Here at Foley & Lardner LLP, we continue to track legal trends and developments in the sprawling esports and video gaming industry, which continues to experience remarkable commercial growth on a global scale.
The vast video gaming ecosystem is comprised of a wide range of stakeholders, including game publishers, professional and amateur teams, leagues, tournament and event organizers, broadcasters and other media distributors, sponsors and advertisers. And, last but not least (as this is a labor and employment law blog), there are the skilled players who are central to the growth of competitive video gaming known as esports.
While professional leagues, competitions, and teams of players form around various game titles such as Overwatch, League of Legends, Call of Duty, and Fortnite, legal risks often rise in lockstep with commercial growth and opportunity. Those legal risks can become heightened for nascent businesses that myopically focus on revenue and growth, while giving little attention to the operational aspects of how that business will grow. Indeed, the internet landscape is littered with warnings to industry stakeholders about various legal issues they should – but may not – be considering as they endeavor to grow their businesses and operations. These issues include, for example, data privacy and the use and protection of intellectual property. Invariably, labor-management relations and other workplace and employment-related issues are found at or near the top of every list.

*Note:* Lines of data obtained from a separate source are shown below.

-- pv_equiv track=rewrite | github.com/cqdev-co/portfolio | scripts/rh_portfolio_analysis.py | _merge_multiline_rows
-- ===== SOURCE A (Python) =====
-- def _merge_multiline_rows(rows: list[dict]) -> list[dict]:
--     """Merge rows that span multiple lines (CUSIP info)."""
--     cleaned = []
--     i = 0
--
--     while i < len(rows):
--         row = rows[i]
--
--         # Skip empty/disclaimer rows
--         if not row.get('Activity Date'):
--             i += 1
--             continue
--
--         # Check if next row is a CUSIP continuation
--         if (i + 1 < len(rows) and
--             rows[i + 1].get('Activity Date') == '' and
--             'CUSIP' in str(rows[i + 1].get('Description', ''))):
--             # This is a multi-line stock description, merge
--             row['Description'] = (
--                 f"{row.get('Description', '')} "
--                 f"{rows[i + 1].get('Description', '')}"
--             )
--             i += 2
--         else:
--             i += 1
--
--         cleaned.append(row)
--
--     return cleaned
-- ===== SOURCE B (Python) =====
-- def _merge_multiline_rows(rows: list[dict]) -> list[dict]:
--     """Single forward pass with look-back: dated rows are appended and marked
--     mergeable; an immediately following CUSIP continuation row folds its
--     Description into the last appended row."""
--     cleaned = []
--     mergeable = False
--     for row in rows:
--         if row.get('Activity Date'):
--             cleaned.append(row)
--             mergeable = True
--         else:
--             if (mergeable and row.get('Activity Date') == '' and
--                     'CUSIP' in str(row.get('Description', ''))):
--                 last = cleaned[-1]
--                 last['Description'] = (
--                     f"{last.get('Description', '')} "
--                     f"{row.get('Description', '')}"
--                 )
--             mergeable = False
--     return cleaned
-- ===== Notes on version B (the rewrite author's own statement) =====
-- stated objective: simpler
-- what changed: Replaces A's index-based while loop with look-ahead and i+=2 skipping by a single forward for-loop that appends dated rows and merges a continuation row back into the last appended row via a one-shot mergeable flag.
import Mathlib
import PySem

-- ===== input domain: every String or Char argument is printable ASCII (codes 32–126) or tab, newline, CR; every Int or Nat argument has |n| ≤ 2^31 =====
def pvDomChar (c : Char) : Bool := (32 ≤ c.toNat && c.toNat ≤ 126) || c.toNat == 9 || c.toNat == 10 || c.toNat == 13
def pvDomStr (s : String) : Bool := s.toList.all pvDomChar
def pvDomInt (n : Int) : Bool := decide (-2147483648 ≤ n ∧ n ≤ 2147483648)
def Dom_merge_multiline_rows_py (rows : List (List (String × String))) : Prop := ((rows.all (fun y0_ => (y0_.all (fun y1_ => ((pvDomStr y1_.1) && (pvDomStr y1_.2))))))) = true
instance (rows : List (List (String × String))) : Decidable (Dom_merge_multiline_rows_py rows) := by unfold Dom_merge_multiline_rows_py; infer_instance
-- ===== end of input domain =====

-- B replaces A's index/look-ahead while loop by a single forward pass with look-back merging
-- into the last appended row (objective: simpler). Both Pythons mutate the merged row's dict
-- in place (same object); the equivalence proved here is about the return value.

-- shared transliterations of subexpressions both Pythons contain verbatim:
-- row.get('Activity Date') is truthy
def pvTruthyAD (row : List (String × String)) : Bool :=
  !(((PySem.Dict.get? (PySem.Dict.mk row) "Activity Date").getD "") == "")
-- r.get('Activity Date') == '' and 'CUSIP' in str(r.get('Description', ''))
def pvContinues (r : List (String × String)) : Bool :=
  (PySem.Dict.get? (PySem.Dict.mk r) "Activity Date" == some "") &&
  PySem.Str.isIn "CUSIP" (PySem.Dict.getD (PySem.Dict.mk r) "Description" "")
-- row['Description'] = f"{row.get('Description','')} {next.get('Description','')}"
def pvMergeDesc (row «next» : List (String × String)) : List (String × String) :=
  ((PySem.Dict.mk row).insert "Description"
    (PySem.Dict.getD (PySem.Dict.mk row) "Description" "" ++ " " ++
     PySem.Dict.getD (PySem.Dict.mk «next») "Description" "")).items

-- ===== PORT A =====
-- A's while loop over index i: skip non-dated rows, merge the look-ahead row on i+=2.
def pvLoopA : List (List (String × String)) → List (List (String × String))
  | [] => []
  | row :: rest =>
    if pvTruthyAD row then
      match rest with
      | nxt :: rest' =>
        if pvContinues nxt then pvMergeDesc row nxt :: pvLoopA rest'
        else row :: pvLoopA (nxt :: rest')
      | [] => row :: pvLoopA []
    else pvLoopA rest

def merge_multiline_rows_py (rows : List (List (String × String))) : List (List (String × String)) :=
  pvLoopA rows

-- ===== PORT B =====
-- B's loop body: state = (cleaned reversed, mergeable flag).
def pvStepB (st : List (List (String × String)) × Bool) (row : List (String × String)) :
    List (List (String × String)) × Bool :=
  if pvTruthyAD row then (row :: st.1, true)
  else if st.2 && pvContinues row then
    (match st.1 with
     | last :: acc => pvMergeDesc last row :: acc
     | [] => [], false)   -- unreachable: mergeable implies cleaned nonempty
  else (st.1, false)

def merge_multiline_rows_py_alt (rows : List (List (String × String))) : List (List (String × String)) :=
  ((rows.foldl pvStepB ([], false)).1).reverse

-- ===== PRECONDITION & SPEC =====
def Spec_merge_multiline_rows_py (rows : List (List (String × String))) (out : List (List (String × String))) : Prop := out = merge_multiline_rows_py_alt rows
instance (rows : List (List (String × String))) (out : List (List (String × String))) : Decidable (Spec_merge_multiline_rows_py rows out) := by unfold Spec_merge_multiline_rows_py; infer_instance

-- ===== CLAIM (what is proved, stated in full; the proofs are below) =====
def Claim_equal_merge_multiline_rows_py : Prop := ∀ (rows : List (List (String × String))), Dom_merge_multiline_rows_py rows → Spec_merge_multiline_rows_py rows (merge_multiline_rows_py rows)

-- ===== LEMMAS AND PROOFS =====

-- a continuation row is never dated
theorem continues_not_truthy (r : List (String × String)) (h : pvContinues r = true) :
    pvTruthyAD r = false := by
  unfold pvContinues at h
  unfold pvTruthyAD
  rw [Bool.and_eq_true] at h
  have : PySem.Dict.get? (PySem.Dict.mk r) "Activity Date" = some "" := by
    simpa using h.1
  simp [this]

-- the mergeable flag is only read when the current row is a non-dated continuation row
theorem flag_irrelevant (x : List (String × String)) (xs : List (List (String × String)))
    (acc : List (List (String × String))) (h : pvContinues x = false) :
    List.foldl pvStepB (acc, true) (x :: xs) = List.foldl pvStepB (acc, false) (x :: xs) := by
  simp only [List.foldl_cons]
  unfold pvStepB
  cases ht : pvTruthyAD x <;> simp_all

-- loop correspondence: B's fold from (acc, false) produces A's result (reversed) on top of acc
theorem foldB_eq : ∀ (rows acc : List (List (String × String))),
    (List.foldl pvStepB (acc, false) rows).1 = (pvLoopA rows).reverse ++ acc
  | [], acc => by simp [pvLoopA]
  | row :: rest, acc => by
    cases ht : pvTruthyAD row with
    | false =>
      have hstep : pvStepB (acc, false) row = (acc, false) := by
        unfold pvStepB; simp [ht]
      rw [List.foldl_cons, hstep, foldB_eq rest acc,
        show pvLoopA (row :: rest) = pvLoopA rest from by rw [pvLoopA.eq_def]; simp [ht]]
    | true =>
      have hstep : pvStepB (acc, false) row = (row :: acc, true) := by
        unfold pvStepB; simp [ht]
      match rest with
      | [] =>
        simp [pvLoopA, ht, hstep]
      | nxt :: rest' =>
        cases hc : pvContinues nxt with
        | true =>
          have htn := continues_not_truthy nxt hc
          have hstep2 : pvStepB (row :: acc, true) nxt = (pvMergeDesc row nxt :: acc, false) := by
            unfold pvStepB; simp [htn, hc]
          rw [List.foldl_cons, hstep, List.foldl_cons, hstep2,
            foldB_eq rest' (pvMergeDesc row nxt :: acc),
            show pvLoopA (row :: nxt :: rest') = pvMergeDesc row nxt :: pvLoopA rest' from by
              rw [pvLoopA.eq_def]; simp [ht, hc]]
          simp
        | false =>
          rw [List.foldl_cons, hstep, flag_irrelevant nxt rest' (row :: acc) hc,
            foldB_eq (nxt :: rest') (row :: acc),
            show pvLoopA (row :: nxt :: rest') = row :: pvLoopA (nxt :: rest') from by
              rw [pvLoopA.eq_def]; simp [ht, hc]]
          simp

-- ===== VERDICT (by name: the statement is the Claim_ definition above) =====
theorem merge_multiline_rows_py_spec : Claim_equal_merge_multiline_rows_py := by
  intro rows _
  unfold Spec_merge_multiline_rows_py merge_multiline_rows_py merge_multiline_rows_py_alt
  rw [foldB_eq rows []]
  simp
-- ===== VERDICT (by name: the statement is the Claim_ definition above) =====
theorem find_kmers_spec : Claim_equal_find_kmers := by
  intro pam k chrm forward end_ _
  unfold Spec_find_kmers find_kmers
  set P := pam.toList
  set L := chrm.toList
  have hA : find_kmers_loopA P k L forward end_ 0
      = (PySem.List.pyRange 0 ((L.length : Int) + 1) 1).flatMap (pvG P k L forward end_) := by
    rw [pv_loopA_eq P k L forward end_ 0 (by omega)]
    exact List.flatMap_congr (fun i _ => pv_emitScan_eq_pvG P k L forward end_ i)
  show find_kmers_loopA P k L forward end_ 0 = find_kmers_alt pam k chrm forward end_
  have hhp : P.foldl pv_hash_step 0 = pvRaw 0 P % pvM := by
    have := pvHash_eq_raw P 0
    rwa [Int.zero_emod] at this
  have hpw : PySem.Int.powMod 257 P.length pvM = (257 : Int) ^ P.length % pvM :=
    PySem.Int.powMod_eq_emod 257 P.length pvM_pos
  have hh0 : (PySem.Chars.slice L none (some (P.length : Int))).foldl pv_hash_step 0
      = pvRaw 0 (pvWin L P.length 0) % pvM := by
    rw [show PySem.Chars.slice L none (some (P.length : Int)) = L.take P.length by
      simp [PySem.Chars.slice, PySem.List.slice_to_natCast]]
    have := pvHash_eq_raw (L.take P.length) 0
    rw [Int.zero_emod] at this
    simpa [pvWin] using this
  by_cases hm : P.length ≤ L.length
  · have hB : find_kmers_alt pam k chrm forward end_
        = (PySem.List.pyRange 0 ((L.length : Int) - (P.length : Int) + 1) 1).flatMap
            (pvG P k L forward end_) := by
      show ((PySem.List.pyRange 0 ((L.length : Int) - (P.length : Int) + 1) 1).foldl
          (pv_stepB P k L forward end_ (P.foldl pv_hash_step 0) (PySem.Int.powMod 257 P.length pvM))
          ((PySem.Chars.slice L none (some (P.length : Int))).foldl pv_hash_step 0, [])).2
        = _
      rw [hhp, hpw]
      have := pv_foldB_eq P k L forward end_ hm 0 (by omega) []
        ((PySem.Chars.slice L none (some (P.length : Int))).foldl pv_hash_step 0) hh0
      simpa using this
    rw [hA, hB]
    by_cases hz : P.length = 0
    · rw [hz]; norm_num
    · rw [PySem.List.pyRange_one_append 0 ((L.length : Int) - (P.length : Int) + 1)
          ((L.length : Int) + 1) (by omega) (by omega), List.flatMap_append]
      have hnil : (PySem.List.pyRange ((L.length : Int) - (P.length : Int) + 1)
          ((L.length : Int) + 1) 1).flatMap (pvG P k L forward end_) = [] := by
        apply List.flatMap_eq_nil_iff.mpr
        intro i hi
        rw [PySem.List.mem_pyRange_one] at hi
        exact pv_pvG_nil_far P k L forward end_ i (by omega) (by omega)
      rw [hnil, List.append_nil]
  · -- pam longer than chrm: B scans nothing and A finds nothing
    have hB : find_kmers_alt pam k chrm forward end_ = [] := by
      show ((PySem.List.pyRange 0 ((L.length : Int) - (P.length : Int) + 1) 1).foldl
          (pv_stepB P k L forward end_ (P.foldl pv_hash_step 0) (PySem.Int.powMod 257 P.length pvM))
          ((PySem.Chars.slice L none (some (P.length : Int))).foldl pv_hash_step 0, [])).2
        = []
      have hempty : PySem.List.pyRange 0 ((L.length : Int) - (P.length : Int) + 1) 1 = [] := by
        have : (L.length : Int) - (P.length : Int) + 1 ≤ 0 := by push_cast at *; omega
        simp [PySem.List.pyRange]
        omega
      rw [hempty]; rfl
    rw [hA, hB]
    apply List.flatMap_eq_nil_iff.mpr
    intro i hi
    rw [PySem.List.mem_pyRange_one] at hi
    exact pv_pvG_nil_far P k L forward end_ i (by omega) (by omega)
-- pv_equiv track=rewrite | github.com/ComparativeGenomicsToolkit/cactus | src/cactus/blast/upconvertCoordinates.py | getSequenceRanges
-- ===== SOURCE A (Python) =====
-- from collections import defaultdict
--
-- def getSequenceRanges(fa):
--     """Get dict of (untrimmed header) -> [(start, non-inclusive end)] mappings
--     from a trimmed fasta."""
--     ret = defaultdict(list)
--     curSeq = ""
--     curHeader = None
--     curTrimmedStart = None
--     for line in fa:
--         line = line.strip()
--         if line == '':
--             continue
--         if line[0] == '>':
--             if curHeader is not None:
--                 # Add previous seq info to dict
--                 trimmedRange = (curTrimmedStart,
--                                 curTrimmedStart + len(curSeq))
--                 untrimmedHeader = "|".join(curHeader.split("|")[:-1])
--                 ret[untrimmedHeader].append(trimmedRange)
--             curHeader = line[1:].split()[0]
--             curTrimmedStart = int(curHeader.split('|')[-1])
--             curSeq = ""
--         else:
--             curSeq += line
--     if curHeader is not None:
--         # Add final seq info to dict
--         trimmedRange = (curTrimmedStart,
--                         curTrimmedStart + len(curSeq))
--         untrimmedHeader = "|".join(curHeader.split("|")[:-1])
--         ret[untrimmedHeader].append(trimmedRange)
--     for key in list(ret.keys()):
--         # Sort by range's start pos
--         ret[key] = sorted(ret[key], key=lambda x: x[0])
--     return ret
-- ===== SOURCE B (Python) =====
-- def getSequenceRanges(fa):
--     """Get dict of (untrimmed header) -> [(start, non-inclusive end)] mappings
--     from a trimmed fasta."""
--     # Pass 1: collect (header token, total sequence length) records in order.
--     records = []
--     for line in fa:
--         line = line.strip()
--         if not line:
--             continue
--         if line.startswith('>'):
--             records.append((line[1:].split()[0], 0))
--         elif records:
--             header, n = records[-1]
--             records[-1] = (header, n + len(line))
--     # Pass 2: turn each record into (untrimmed header, range).
--     pairs = []
--     for header, n in records:
--         fields = header.split('|')
--         start = int(fields[-1])
--         pairs.append(('|'.join(fields[:-1]), (start, start + n)))
--     # Group by key (first-occurrence order) and sort each group by start.
--     return {k: sorted([r for q, r in pairs if q == k], key=lambda x: x[0])
--             for k in dict.fromkeys(q for q, _ in pairs)}
-- ===== Notes on version B (the rewrite author's own statement) =====
-- stated objective: alternative
-- what changed: A's single pass with a defaultdict, mutable curSeq/curHeader state and two duplicated flush blocks is replaced by two plain passes (collect (header, total length) records, then map records to (key, range) pairs) with grouping done by first-occurrence key over the pair list instead of dict appends.
import Mathlib
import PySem

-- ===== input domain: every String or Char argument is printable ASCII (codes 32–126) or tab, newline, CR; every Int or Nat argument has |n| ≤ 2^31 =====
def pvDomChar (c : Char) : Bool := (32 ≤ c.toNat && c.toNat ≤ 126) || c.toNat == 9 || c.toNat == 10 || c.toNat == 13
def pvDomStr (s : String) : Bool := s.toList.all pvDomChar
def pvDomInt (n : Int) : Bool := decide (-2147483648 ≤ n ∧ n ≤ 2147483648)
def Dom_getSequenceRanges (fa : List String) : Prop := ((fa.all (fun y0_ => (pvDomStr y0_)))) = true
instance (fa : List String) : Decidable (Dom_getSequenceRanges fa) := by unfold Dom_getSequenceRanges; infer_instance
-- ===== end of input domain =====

As team operators hire players to compete in leagues and other competitions, they are submitting themselves – perhaps unwittingly – to a panoply of labor and employment laws and regulations that may govern the team-player relationship. In a prior post, we addressed the culture of gaming and the challenges of conforming the behavior of players and other team personnel to workplace laws concerning sexual harassment and other forms of prohibited employment discrimination.
Recently, workplace issues in esports were back in the spotlight when one of the world’s most recognized professional Fortnite players, Turner Tenney (known as “Tfue”), filed a lawsuit against his esports team, FaZe Clan, in a California court. In his lawsuit, Tfue seeks to undo his allegedly oppressive three-year contract with the team and asserts that the team unlawfully deprived him of business opportunities and failed to pay him his share of team sponsorship revenues. Central to the case are the personal branding opportunities that Tfue claims to be unfairly missing and are somewhat unique to professional gamers, who, outside of competitive gaming activities, spend hours connecting with and creating media content for millions of fans and followers through internet streaming platforms like YouTube and Twitch.
While the merits of the Tfue-FaZe Clan case are uncertain and difficult to assess, it does highlight the varied and complex legal issues bound up in the team-player relationship. Those issues are critically driven by whether the team does (or should) engage the player as an independent contractor or as an employee. Improperly classifying a player as an independent contractor can trigger significant legal issues and problems for a team relating to income and employment tax withholding, wage and hour laws, workers’ compensation and other benefits, media and intellectual property rights, unionization and unfair labor practices, and control of player business and sponsorship activities and other conduct.
The worker classification question is only the beginning. Additional concerns relating to the engagement of players by teams include the impact of child labor laws as to players who are under the age of 18 (and there are many such players in professional gaming), as well as cross-border considerations, including immigration laws and the procurement of visas for foreign players competing in the United States and for American players competing abroad.
Irrespective of its merits, the Tfue-FaZe Clan case should serve as a wake-up call for esports and the larger video gaming industry. It is a reminder that commercial and revenue growth is best built on the creation – not at the expense – of a proper operational and legal business foundation. Carefully constructing or reassessing player contractual relationships should be part of that proper foundation. To do that requires input from sophisticated legal counsel and business advisors, preferably before the potential storm clouds form and unleash their fury. As President John F. Kennedy once wisely said, “The time to repair the roof is when the sun is shining.”